On 25 February 2019, semester 1 commenced.
The census date for Commonwealth assistance was 22 March 2019.
On 1 April 2019, the Applicant was issued with a Commonwealth Assistance Notice for the four subjects she had enrolled in for semester 1. The notice referred to the following subject numbers:
(a)NSC2500 – Pharmacology and Pathophysiology in Health;
(b)NUR2000 – Medications Management;
(c)NUR2101- Chronic Care Across Lifespan A; and
(d)NUR2102 – Chronic Care Across Lifespan B.
On 11 April 2019, the Applicant sent an email to the University stating she “would like to drop the course NSC2500 as I have felt for me that the course content is too much for me to cope with.” She also stated that she “was sick at the beginning of the year with influenza A and I moved interstate to spend time more time with my family through [sic] as both my mother and sister have been sick.”
On 18 April 2019, the Applicant dropped NSC2500 – Pharmacology and Pathophysiology in Health and NUR2000 – Medications Management.

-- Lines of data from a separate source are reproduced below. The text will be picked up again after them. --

-- pv_equiv track=rewrite | github.com/jmrothberg/Games | Generated_games/lynx_sprite_extract.py | stitch_quads
-- ===== SOURCE A (Python) =====
-- def stitch_quads(quads):
--     """Compose up to 4 quadrants around a center using Suzy rotation order:
--     Q0=DR, Q1=UR, Q2=UL, Q3=DL. Each quadrant's [0,0] is the center pixel."""
--     n = len(quads)
--     W = [0, 0, 0, 0]; H = [0, 0, 0, 0]
--     for i in range(n):
--         H[i] = len(quads[i]); W[i] = len(quads[i][0]) if quads[i] else 0
--     right = max(W[0], W[1]); left = max(W[2], W[3])
--     down  = max(H[0], H[3]); up   = max(H[1], H[2])
--     Wo = left + right; Ho = up + down
--     if Wo <= 0 or Ho <= 0:
--         return quads[0]
--     out = [[0] * Wo for _ in range(Ho)]
--     cx, cy = left, up
--     # Q0 DR
--     if n >= 1:
--         for y in range(H[0]):
--             for x in range(W[0]):
--                 out[cy + y][cx + x] = quads[0][y][x]
--     # Q1 UR (vflip)
--     if n >= 2:
--         for y in range(H[1]):
--             for x in range(W[1]):
--                 out[cy - 1 - y][cx + x] = quads[1][y][x]
--     # Q2 UL (both flipped)
--     if n >= 3:
--         for y in range(H[2]):
--             for x in range(W[2]):
--                 out[cy - 1 - y][cx - 1 - x] = quads[2][y][x]
--     # Q3 DL (hflip)
--     if n >= 4:
--         for y in range(H[3]):
--             for x in range(W[3]):
--                 out[cy + y][cx - 1 - x] = quads[3][y][x]
--     return out
-- ===== SOURCE B (Python) =====
-- def stitch_quads(quads):
--     """Compose up to 4 quadrants around a center using Suzy rotation order:
--     Q0=DR, Q1=UR, Q2=UL, Q3=DL. Each quadrant's [0,0] is the center pixel."""
--     n = len(quads)
--     W = [0, 0, 0, 0]; H = [0, 0, 0, 0]
--     for i in range(n):
--         H[i] = len(quads[i]); W[i] = len(quads[i][0]) if quads[i] else 0
--     right = max(W[0], W[1]); left = max(W[2], W[3])
--     down  = max(H[0], H[3]); up   = max(H[1], H[2])
--     Wo = left + right; Ho = up + down
--     if Wo <= 0 or Ho <= 0:
--         return quads[0]
--     cx, cy = left, up
--
--     def pix(oy, ox):
--         dy = oy - cy; dx = ox - cx
--         if dy >= 0 and dx >= 0:
--             q, y, x = 0, dy, dx
--         elif dy < 0 and dx >= 0:
--             q, y, x = 1, -1 - dy, dx
--         elif dy < 0:
--             q, y, x = 2, -1 - dy, -1 - dx
--         else:
--             q, y, x = 3, dy, -1 - dx
--         if q < n and y < H[q] and x < W[q]:
--             return quads[q][y][x]
--         return 0
--
--     return [[pix(oy, ox) for ox in range(Wo)] for oy in range(Ho)]
-- ===== Notes on version B (the rewrite author's own statement) =====
-- stated objective: alternative
-- what changed: Replaces the four source-driven scatter loops that write each quadrant into a preallocated grid with a single output-driven gather pass: each output cell classifies its quadrant from the signs of its offsets to the center and reads the one source pixel (or 0) directly, so no mutable grid is built.
import Mathlib
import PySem

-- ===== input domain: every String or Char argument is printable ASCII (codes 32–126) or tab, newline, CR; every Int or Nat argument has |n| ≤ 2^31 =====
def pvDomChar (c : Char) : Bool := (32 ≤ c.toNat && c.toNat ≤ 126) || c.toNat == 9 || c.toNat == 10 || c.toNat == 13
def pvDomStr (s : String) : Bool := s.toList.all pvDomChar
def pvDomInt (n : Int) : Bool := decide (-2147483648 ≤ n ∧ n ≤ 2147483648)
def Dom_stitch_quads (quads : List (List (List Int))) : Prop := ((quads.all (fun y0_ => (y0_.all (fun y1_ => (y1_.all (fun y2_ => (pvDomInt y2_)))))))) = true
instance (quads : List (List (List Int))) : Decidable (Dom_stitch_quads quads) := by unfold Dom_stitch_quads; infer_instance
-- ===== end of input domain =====

-- B replaces A's four scatter loops (writes into a preallocated mutable grid) by a single
-- output-driven gather pass computing each cell from the quadrant classification of its offsets;
-- objective: alternative decomposition, same asymptotic cost.


-- shared preamble helper: the Python `for i in range(n): H[i]=len(quads[i]); W[i]=len(quads[i][0]) if quads[i] else 0`
-- (both A and B run this identical preamble; for i ≥ 4 the Python raises IndexError — outside Pre_ — the no-op set is exact inside Pre_)
def pvWHDims (quads : List (List (List Int))) : List Nat × List Nat :=
  (List.range quads.length).foldl
    (fun wh i =>
      let q := quads.getD i []
      (wh.1.set i (if q = [] then 0 else (q.getD 0 []).length), wh.2.set i q.length))
    ([0, 0, 0, 0], [0, 0, 0, 0])

-- ===== PORT A =====
-- `out[r][c] = v`: reads row r then sets element c; exact for in-range indices (only such writes occur inside Pre_)
def pvSetCell (g : List (List Int)) (r c : Int) (v : Int) : List (List Int) :=
  PySem.List.pySetD g r (PySem.List.pySetD (PySem.List.pyGetD g r []) c v)

-- quadrant reads quads[q][y][x] use getD: indices are in range inside Pre_, so this is exact there
def stitch_quads (quads : List (List (List Int))) : List (List Int) :=
  let n := quads.length
  let WH := pvWHDims quads
  let W := WH.1
  let H := WH.2
  let right := max (W.getD 0 0) (W.getD 1 0)
  let left  := max (W.getD 2 0) (W.getD 3 0)
  let down  := max (H.getD 0 0) (H.getD 3 0)
  let up    := max (H.getD 1 0) (H.getD 2 0)
  let Wo := left + right
  let Ho := up + down
  if Wo ≤ 0 ∨ Ho ≤ 0 then quads.getD 0 []   -- Python raises IndexError here when quads = [] (outside Pre_)
  else
    let out0 := List.replicate Ho (List.replicate Wo (0 : Int))
    let cx := left
    let cy := up
    let out1 := if 1 ≤ n then
        (List.range (H.getD 0 0)).foldl (fun out (y : Nat) =>
          (List.range (W.getD 0 0)).foldl (fun out (x : Nat) =>
            pvSetCell out ((cy : Int) + (y : Int)) ((cx : Int) + (x : Int)) (((quads.getD 0 []).getD y []).getD x 0)) out) out0
      else out0
    let out2 := if 2 ≤ n then
        (List.range (H.getD 1 0)).foldl (fun out (y : Nat) =>
          (List.range (W.getD 1 0)).foldl (fun out (x : Nat) =>
            pvSetCell out ((cy : Int) - 1 - (y : Int)) ((cx : Int) + (x : Int)) (((quads.getD 1 []).getD y []).getD x 0)) out) out1
      else out1
    let out3 := if 3 ≤ n then
        (List.range (H.getD 2 0)).foldl (fun out (y : Nat) =>
          (List.range (W.getD 2 0)).foldl (fun out (x : Nat) =>
            pvSetCell out ((cy : Int) - 1 - (y : Int)) ((cx : Int) - 1 - (x : Int)) (((quads.getD 2 []).getD y []).getD x 0)) out) out2
      else out2
    let out4 := if 4 ≤ n then
        (List.range (H.getD 3 0)).foldl (fun out (y : Nat) =>
          (List.range (W.getD 3 0)).foldl (fun out (x : Nat) =>
            pvSetCell out ((cy : Int) + (y : Int)) ((cx : Int) - 1 - (x : Int)) (((quads.getD 3 []).getD y []).getD x 0)) out) out3
      else out3
    out4

-- ===== PORT B =====
def stitch_quads_alt (quads : List (List (List Int))) : List (List Int) :=
  let n := quads.length
  let WH := pvWHDims quads
  let W := WH.1
  let H := WH.2
  let right := max (W.getD 0 0) (W.getD 1 0)
  let left  := max (W.getD 2 0) (W.getD 3 0)
  let down  := max (H.getD 0 0) (H.getD 3 0)
  let up    := max (H.getD 1 0) (H.getD 2 0)
  let Wo := left + right
  let Ho := up + down
  if Wo ≤ 0 ∨ Ho ≤ 0 then quads.getD 0 []   -- Python raises IndexError here when quads = [] (outside Pre_)
  else
    let cx := left
    let cy := up
    (List.range Ho).map fun (oy : Nat) =>
      (List.range Wo).map fun (ox : Nat) =>
        let dy : Int := (oy : Int) - (cy : Int)
        let dx : Int := (ox : Int) - (cx : Int)
        let t : Nat × Int × Int :=
          if 0 ≤ dy ∧ 0 ≤ dx then (0, dy, dx)
          else if dy < 0 ∧ 0 ≤ dx then (1, -1 - dy, dx)
          else if dy < 0 then (2, -1 - dy, -1 - dx)
          else (3, dy, -1 - dx)
        if t.1 < n ∧ t.2.1 < ((H.getD t.1 0 : Nat) : Int) ∧ t.2.2 < ((W.getD t.1 0 : Nat) : Int) then
          ((quads.getD t.1 []).getD t.2.1.toNat []).getD t.2.2.toNat 0
        else 0
theorem pvEqIdx (q1 q2 : List (String × String) → Bool) :
    ∀ (es : List (List (String × String))) (bs : List Bool), bs.length = es.length →
    ∀ j n1 i1 e1 n2 i2 e2,
    (pvAliveFilter es bs).findIdx? q1 = some n1 → pvFA q1 j es bs = some (i1, e1) →
    (pvAliveFilter es bs).findIdx? q2 = some n2 → pvFA q2 j es bs = some (i2, e2) →
    ((n1 = n2) ↔ (i1 = i2)) := by
  intro es
  induction es with
  | nil =>
    intro bs hl j n1 i1 e1 n2 i2 e2 _ hB1 _ _
    simp [pvFA] at hB1
  | cons e0 es ih =>
    intro bs hl j n1 i1 e1 n2 i2 e2 hA1 hB1 hA2 hB2
    cases bs with
    | nil => simp at hl
    | cons b bs =>
      have hl' : bs.length = es.length := by simpa using hl
      rw [pvAF_cons] at hA1 hA2
      unfold pvFA at hB1 hB2
      by_cases hb : b
      · rw [if_pos hb] at hA1 hA2
        rw [List.findIdx?_cons] at hA1 hA2
        by_cases hq1 : q1 e0
        · rw [if_pos hq1] at hA1
          rw [if_pos (by simp [hb, hq1])] at hB1
          have hn1 : n1 = 0 := by simpa using hA1.symm
          have hi1 : i1 = j := by
            have h := hB1
            simp only [Option.some.injEq, Prod.mk.injEq] at h
            exact h.1.symm
          by_cases hq2 : q2 e0
          · rw [if_pos hq2] at hA2
            rw [if_pos (by simp [hb, hq2])] at hB2
            have hn2 : n2 = 0 := by simpa using hA2.symm
            have hi2 : i2 = j := by
              have h := hB2
              simp only [Option.some.injEq, Prod.mk.injEq] at h
              exact h.1.symm
            simp [hn1, hn2, hi1, hi2]
          · rw [if_neg (by simpa using hq2)] at hA2
            rw [if_neg (by simp [hq2])] at hB2
            obtain ⟨hji2, _, _, _, _⟩ := pvFA_spec q2 es bs (j+1) i2 e2 hl' hB2
            cases hm : (pvAliveFilter es bs).findIdx? q2 with
            | none => rw [hm] at hA2; simp at hA2
            | some m =>
              rw [hm] at hA2
              have hn2 : n2 = m + 1 := by simpa using hA2.symm
              constructor
              · intro h; omega
              · intro h; omega
        · rw [if_neg (by simpa using hq1)] at hA1
          rw [if_neg (by simp [hq1])] at hB1
          obtain ⟨hji1, _, _, _, _⟩ := pvFA_spec q1 es bs (j+1) i1 e1 hl' hB1
          by_cases hq2 : q2 e0
          · rw [if_pos hq2] at hA2
            rw [if_pos (by simp [hb, hq2])] at hB2
            have hn2 : n2 = 0 := by simpa using hA2.symm
            have hi2 : i2 = j := by
              have h := hB2
              simp only [Option.some.injEq, Prod.mk.injEq] at h
              exact h.1.symm
            cases hm : (pvAliveFilter es bs).findIdx? q1 with
            | none => rw [hm] at hA1; simp at hA1
            | some m =>
              rw [hm] at hA1
              have hn1 : n1 = m + 1 := by simpa using hA1.symm
              constructor
              · intro h; omega
              · intro h; omega
          · rw [if_neg (by simpa using hq2)] at hA2
            rw [if_neg (by simp [hq2])] at hB2
            cases hm1 : (pvAliveFilter es bs).findIdx? q1 with
            | none => rw [hm1] at hA1; simp at hA1
            | some m1 =>
              cases hm2 : (pvAliveFilter es bs).findIdx? q2 with
              | none => rw [hm2] at hA2; simp at hA2
              | some m2 =>
                rw [hm1] at hA1; rw [hm2] at hA2
                have hn1 : n1 = m1 + 1 := by simpa using hA1.symm
                have hn2 : n2 = m2 + 1 := by simpa using hA2.symm
                have := ih bs hl' (j+1) m1 i1 e1 m2 i2 e2 hm1 hB1 hm2 hB2
                omega
      · rw [if_neg hb] at hA1 hA2
        have hb' : b = false := by simpa using hb
        rw [if_neg (by simp [hb'])] at hB1
        rw [if_neg (by simp [hb'])] at hB2
        exact ih bs hl' (j+1) n1 i1 e1 n2 i2 e2 hA1 hB1 hA2 hB2

-- ---------- the per-pair step preserves the simulation invariant ----------
theorem pv_entity_mem (entities : List (List (String × String))) (i : Nat) (e : List (String × String))
    (hlt : i < entities.length) (hget : entities.getD i [] = e) : e ∈ entities := by
  rw [List.getD_eq_getElem entities [] hlt] at hget
  exact hget ▸ List.getElem_mem hlt

theorem pvStep_inv (entities relations : List (List (String × String))) (duplicates : List (List String))
    (hPre : Pre_apply_duplicate_merges_py entities relations duplicates)
    (pair : List String) (hmem : pair ∈ duplicates)
    (alive : List Bool) (remap : PySem.Dict String String)
    (hlen : alive.length = entities.length) :
    pvStepA (pvAliveFilter entities alive, relations.map (pvApplyRemap remap)) pair
      = (pvAliveFilter entities (pvStepB entities (alive, remap) pair).1,
         relations.map (pvApplyRemap (pvStepB entities (alive, remap) pair).2))
    ∧ (pvStepB entities (alive, remap) pair).1.length = entities.length := by
  by_cases hp : pair.length < 2
  · constructor
    · unfold pvStepA pvStepB; rw [if_pos hp, if_pos hp]
    · unfold pvStepB; rw [if_pos hp]; exact hlen
  · unfold pvStepA pvStepB
    rw [if_neg hp, if_neg hp]
    simp only []
    set na := PySem.Str.lower (PySem.List.pyGetD pair 0 "") with hna
    set nb := PySem.Str.lower (PySem.List.pyGetD pair 1 "") with hnb
    rcases pvMain (fun e => pvName e == na) entities alive hlen 0 with
      ⟨hAa, hBa⟩ | ⟨n1, i1, e1, hAa, hBa, hn1, hget1, _, hib1, herase1⟩
    · -- idx_a is None on both sides
      have hFA : pvFindIdxA (pvAliveFilter entities alive) na = none := by
        rw [pv_findIdxA_eq, hAa]; rfl
      have hFB : pvFirstAlive entities alive na = none := by
        rw [pv_firstAlive_eq _ _ _ hlen, hBa]; rfl
      simp only [hFA, hFB]
      cases hFB2 : pvFirstAlive entities alive nb with
      | none => exact ⟨by trivial, hlen⟩
      | some ib => exact ⟨by trivial, hlen⟩
    · have hFA : pvFindIdxA (pvAliveFilter entities alive) na = some ((n1 : Int)) := by
        rw [pv_findIdxA_eq, hAa]; rfl
      have hFB : pvFirstAlive entities alive na = some i1 := by
        rw [pv_firstAlive_eq _ _ _ hlen, hBa]; rfl
      rcases pvMain (fun e => pvName e == nb) entities alive hlen 0 with
        ⟨hAb, hBb⟩ | ⟨n2, i2, e2, hAb, hBb, hn2, hget2, _, hib2, herase2⟩
      · have hFA2 : pvFindIdxA (pvAliveFilter entities alive) nb = none := by
          rw [pv_findIdxA_eq, hAb]; rfl
        have hFB2 : pvFirstAlive entities alive nb = none := by
          rw [pv_firstAlive_eq _ _ _ hlen, hBb]; rfl
        simp only [hFA, hFB, hFA2, hFB2]
        exact ⟨by trivial, hlen⟩
      · have hFA2 : pvFindIdxA (pvAliveFilter entities alive) nb = some ((n2 : Int)) := by
          rw [pv_findIdxA_eq, hAb]; rfl
        have hFB2 : pvFirstAlive entities alive nb = some i2 := by
          rw [pv_firstAlive_eq _ _ _ hlen, hBb]; rfl
        simp only [hFA, hFB, hFA2, hFB2]
        have hiff := pvEqIdx (fun e => pvName e == na) (fun e => pvName e == nb) entities alive hlen 0
          n1 i1 e1 n2 i2 e2 hAa hBa hAb hBb
        by_cases hii : i1 = i2
        · have hnn : n1 = n2 := hiff.mpr hii
          have hc1 : ((n1 : Int) == (n2 : Int)) = true := by simp [hnn]
          have hc2 : (i1 == i2) = true := by simp [hii]
          rw [hc1, hc2]
          simp only [if_true]
          exact ⟨by trivial, hlen⟩
        · have hnn : n1 ≠ n2 := fun h => hii (hiff.mp h)
          have hc1 : ((n1 : Int) == (n2 : Int)) = false := by simp [hnn]
          have hc2 : (i1 == i2) = false := by simp [hii]
          rw [hc1, hc2]
          simp only [Bool.false_eq_true, if_false]
          -- description-length condition is identical on both sides
          obtain ⟨_, hilt1, hgetE1, halive1, hq1⟩ := pvFA_spec (fun e => pvName e == na) entities alive 0 i1 e1 hlen hBa
          obtain ⟨_, hilt2, hgetE2, halive2, hq2⟩ := pvFA_spec (fun e => pvName e == nb) entities alive 0 i2 e2 hlen hBb
          simp only [Nat.sub_zero] at hilt1 hgetE1 hilt2 hgetE2
          have hA1 : PySem.List.pyGetD (pvAliveFilter entities alive) ((n1 : Int)) [] = e1 := by
            rw [PySem.List.pyGetD_natCast]; exact hget1
          have hA2 : PySem.List.pyGetD (pvAliveFilter entities alive) ((n2 : Int)) [] = e2 := by
            rw [PySem.List.pyGetD_natCast]; exact hget2
          rw [hA1, hA2, hgetE1, hgetE2]
          -- the two matched entities are distinct, so the pair's lowered names are distinct,
          -- and Pre_ gives both entities an "id" key
          have hmem1 : e1 ∈ entities := pv_entity_mem entities i1 e1 hilt1 hgetE1
          have hmem2 : e2 ∈ entities := pv_entity_mem entities i2 e2 hilt2 hgetE2
          have hname1 : pvName e1 = na := by simpa using hq1
          have hname2 : pvName e2 = nb := by simpa using hq2
          have hg0 : PySem.List.pyGetD pair 0 "" = pair.getD 0 "" := PySem.List.pyGetD_ofNat' pair 0 ""
          have hg1 : PySem.List.pyGetD pair 1 "" = pair.getD 1 "" := PySem.List.pyGetD_ofNat' pair 1 ""
          have hnab : na ≠ nb := by
            intro h
            apply hii
            have hsame : pvFA (fun e => pvName e == na) 0 entities alive
                = pvFA (fun e => pvName e == nb) 0 entities alive := by rw [h]
            rw [hBa, hBb] at hsame
            have h12 : i1 = i2 ∧ e1 = e2 := by simpa using hsame
            exact h12.1
          have hnab' : PySem.Str.lower (pair.getD 0 "") ≠ PySem.Str.lower (pair.getD 1 "") := by
            rw [← hg0, ← hg1, ← hna, ← hnb]; exact hnab
          have hids := hPre pair hmem (by omega) hnab' e1 hmem1 e2 hmem2
            (by rw [hname1, hna, hg0]) (by rw [hname2, hnb, hg1])
          have hid1 := hids.1
          have hid2 := hids.2
          rw [PySem.Dict.contains_eq_isSome_get?] at hid1 hid2
          obtain ⟨id1, hid1⟩ := Option.isSome_iff_exists.mp hid1
          obtain ⟨id2, hid2⟩ := Option.isSome_iff_exists.mp hid2
          by_cases hdesc : pvDescLen e1 ≥ pvDescLen e2
          · rw [if_pos hdesc, if_pos hdesc]
            simp only [hA2, hA1, hgetE1, hgetE2, hid1, hid2]
            constructor
            · have hpop : PySem.List.pop? (pvAliveFilter entities alive) ((n2 : Int))
                  = some ((pvAliveFilter entities alive)[n2], (pvAliveFilter entities alive).eraseIdx n2) :=
                PySem.List.pop?_natCast (pvAliveFilter entities alive) n2 hn2
              rw [hpop]
              simp only [Nat.sub_zero] at herase2
              rw [Prod.mk.injEq]
              refine ⟨herase2, ?_⟩
              rw [List.map_map]
              apply List.map_congr_left
              intro r _
              exact pv_rewire_apply id2 id1 remap r
            · rw [List.length_set]; exact hlen
          · rw [if_neg hdesc, if_neg hdesc]
            simp only [hA2, hA1, hgetE1, hgetE2, hid1, hid2]
            constructor
            · have hpop : PySem.List.pop? (pvAliveFilter entities alive) ((n1 : Int))
                  = some ((pvAliveFilter entities alive)[n1], (pvAliveFilter entities alive).eraseIdx n1) :=
                PySem.List.pop?_natCast (pvAliveFilter entities alive) n1 hn1
              rw [hpop]
              simp only [Nat.sub_zero] at herase1
              rw [Prod.mk.injEq]
              refine ⟨herase1, ?_⟩
              rw [List.map_map]
              apply List.map_congr_left
              intro r _
              exact pv_rewire_apply id1 id2 remap r
            · rw [List.length_set]; exact hlen

theorem pvFold (entities relations : List (List (String × String))) (duplicates : List (List String))
    (hPre : Pre_apply_duplicate_merges_py entities relations duplicates) :
    ∀ (dups : List (List String)), (∀ p ∈ dups, p ∈ duplicates) →
    ∀ (alive : List Bool) (remap : PySem.Dict String String), alive.length = entities.length →
    List.foldl pvStepA (pvAliveFilter entities alive, relations.map (pvApplyRemap remap)) dups
      = (pvAliveFilter entities (List.foldl (pvStepB entities) (alive, remap) dups).1,
         relations.map (pvApplyRemap (List.foldl (pvStepB entities) (alive, remap) dups).2)) := by
  intro dups
  induction dups with
  | nil => intro _ alive remap _; simp
  | cons p dups ih =>
    intro hsub alive remap hlen
    obtain ⟨hstep, hlen'⟩ := pvStep_inv entities relations duplicates hPre p
      (hsub p (List.mem_cons_self)) alive remap hlen
    rw [List.foldl_cons, List.foldl_cons, hstep]
    have hB : pvStepB entities (alive, remap) p
        = ((pvStepB entities (alive, remap) p).1, (pvStepB entities (alive, remap) p).2) := rfl
    rw [hB]
    exact ih (fun q hq => hsub q (List.mem_cons_of_mem p hq))
      (pvStepB entities (alive, remap) p).1 (pvStepB entities (alive, remap) p).2 hlen'

-- ===== VERDICT (by name: the statement is the Claim_ definition above) =====
theorem apply_duplicate_merges_py_spec : Claim_equal_apply_duplicate_merges_py := by
  intro entities relations duplicates _ hPre
  unfold Spec_apply_duplicate_merges_py apply_duplicate_merges_py apply_duplicate_merges_py_alt
  have h0 : entities = pvAliveFilter entities (List.replicate entities.length true) :=
    (pvAF_replicate entities).symm
  have h1 : relations = relations.map (pvApplyRemap PySem.Dict.empty) := by
    rw [List.map_congr_left (fun r _ => pv_applyRemap_empty r), List.map_id']
  conv_lhs => rw [h0, h1]
  exact pvFold entities relations duplicates hPre duplicates (fun _ h => h)
    (List.replicate entities.length true) PySem.Dict.empty (by simp)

On 24 June 2019, semester 1 ended.
On or about 1 November 2019, the Applicant applied to the University for remission of her HECS-HELP debt under subparagraph 36-20(1)(e)(ii) of the Higher Education Support Act 2003 (Cth) (the “Act”) for two of her units of study in semester 1 of 2019, being: NSC2500 - Pharmacology and Pathophysiology in Health, and NUR2000 - Medications Management.
On or about 19 November 2020, the University declined the application.
On or about 28 February 2020, the Applicant requested a review of that decision.
On or around 11 May 2020, the University affirmed the decision in respect of both units of study (this is the “review decision”).
On 1 June 2020, the Applicant applied to the Administrative Appeals Tribunal for a review of the review decision.
LEGISLATION AND ADMINISTRATIVE GUIDELINES
The relevant legislation is the Act and the Administrative Guidelines 2003 (the ‘Guidelines’) which is a legislative instrument within the meaning of section 8 of the Legislation Act 2003 (Cth). The Guidelines are subordinate legislation and the Tribunal must make a decision in accordance with them.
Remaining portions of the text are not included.